Contrairement à la génération « Hugo & Iris » où il était clairement question de cette malédiction des yeux rouges, dans cette génération-ci, point de personnages aux yeux rouges. L’angle du vue du scénario est différent et l’histoire se porte davantage sur les liens familiaux, sur la naissance et l’enfance de Maxime avec ses blessures et ses felûres.. J’ai ainsi préféré cet aspect qui rend l’histoire plus facile à comprendre, mais c’est une histoire très dure!!! Il est en effet question de viols, d’abus, de violences et de justice dans l’aristocratie.
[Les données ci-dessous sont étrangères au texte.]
-- pv_equiv track=rewrite | github.com/artale-org/Artalor-Agent | backend/scripts/replicate_catalog.py | resolve_target_collections
-- ===== SOURCE A (Python) =====
-- from typing import Dict, List, Optional, Tuple
--
-- def resolve_target_collections(
--     collections: List[Dict],
-- ) -> Dict[str, List[str]]:
--     """Match available collections to our categories and return ALL matching slugs.
--
--     Uses whitelist (must contain) + blacklist (must not contain) for precise matching.
--
--     Returns:
--         Dict mapping category to list of matched collection slugs.
--     """
--     # Define whitelist keywords and blacklist keywords for each category
--     # A collection matches if: (any whitelist keyword matches) AND (no blacklist keyword matches)
--     category_rules: Dict[str, Dict[str, List[str]]] = {
--         "image": {
--             "whitelist": ["text-to-image", "image-to-image", "image-generation", "image-editing"],
--             "blacklist": ["super-resolution", "upscale", "restore", "enhance", "ocr", "caption", "segmentation"],
--         },
--         "video": {
--             "whitelist": ["text-to-video", "image-to-video", "video-generation", "video-editing"],
--             "blacklist": ["video-to-text", "video-captioning", "video-understanding"],
--         },
--         "tts": {
--             "whitelist": ["text-to-speech", "tts", "voice-cloning", "voice-generation"],
--             "blacklist": ["speech-to-text", "transcription", "speech-recognition", "sing"],
--         },
--         "bgm": {
--             "whitelist": ["text-to-music", "music-generation", "text-to-audio"],
--             "blacklist": ["speech", "voice", "transcription"],
--         },
--     }
--
--     result: Dict[str, List[str]] = {k: [] for k in category_rules}
--
--     for col in collections:
--         slug = col.get("slug", "")
--         name = col.get("name", "").lower()
--         if not slug:
--             continue
--
--         slug_lower = slug.lower()
--         combined = f"{slug_lower} {name}"  # Combine for matching
--
--         # Check which category this collection belongs to
--         for cat, rules in category_rules.items():
--             whitelist = rules["whitelist"]
--             blacklist = rules["blacklist"]
--
--             # Must match at least one whitelist keyword
--             if not any(kw in combined for kw in whitelist):
--                 continue
--
--             # Must not match any blacklist keyword
--             if any(kw in combined for kw in blacklist):
--                 continue
--
--             if slug not in result[cat]:
--                 result[cat].append(slug)
--             break  # Each collection only goes to one category
--
--     return result
-- ===== SOURCE B (Python) =====
-- def resolve_target_collections(collections):
--     """Category-outer traversal: for each category in turn, scan the collections
--     and claim the ones it matches; a claimed-index set replicates first-category wins."""
--     RULES = [
--         ("image",
--          ["text-to-image", "image-to-image", "image-generation", "image-editing"],
--          ["super-resolution", "upscale", "restore", "enhance", "ocr", "caption", "segmentation"]),
--         ("video",
--          ["text-to-video", "image-to-video", "video-generation", "video-editing"],
--          ["video-to-text", "video-captioning", "video-understanding"]),
--         ("tts",
--          ["text-to-speech", "tts", "voice-cloning", "voice-generation"],
--          ["speech-to-text", "transcription", "speech-recognition", "sing"]),
--         ("bgm",
--          ["text-to-music", "music-generation", "text-to-audio"],
--          ["speech", "voice", "transcription"]),
--     ]
--
--     entries = []
--     for col in collections:
--         slug = col.get("slug", "")
--         if not slug:
--             entries.append(None)
--         else:
--             entries.append((slug, slug.lower() + " " + col.get("name", "").lower()))
--
--     claimed = set()
--     out = {}
--     for cat, wl, bl in RULES:
--         slugs = []
--         for i, entry in enumerate(entries):
--             if entry is None or i in claimed:
--                 continue
--             slug, combined = entry
--             if any(kw in combined for kw in wl) and not any(kw in combined for kw in bl):
--                 claimed.add(i)
--                 if slug not in slugs:
--                     slugs.append(slug)
--         out[cat] = slugs
--     return out
-- ===== Notes on version B (the rewrite author's own statement) =====
-- stated objective: alternative
-- what changed: Inverts the loop nesting: categories become the outer loop and collections the inner scan, with a claimed-index set carrying first-category-wins across passes, instead of A's per-collection inner rule loop with a break mutating the result dict.
import Mathlib
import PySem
Le personnage de Gunther von Dantz est exécrable à souhait qui ne mérite que la mort et l’on prend alors pitié pour le jeune Maxime. 

Il est très intéressant de voir de quelle façon l’entourage, les rencontres faites, les coups du sort, peuvent conditionner la personnalité de quelqu'un. Et Maxime n'échappe malheureusement pas à cette règle puisque l’on se rend compte à la fin, qu’un monstre laisse une empreinte très forte et mauvaise sur un enfant qu’il a élevé et détruit...

En bref:

            Avec un scénario plus fluide et plus agréable à lire que pour la génération « Hugo & Iris », l’histoire est focalisée sur le personnage de Maxime et sur ses origines pour mieux comprendre sa personnalité future, sans que la malédiction des yeux rouges n’intervienne encore.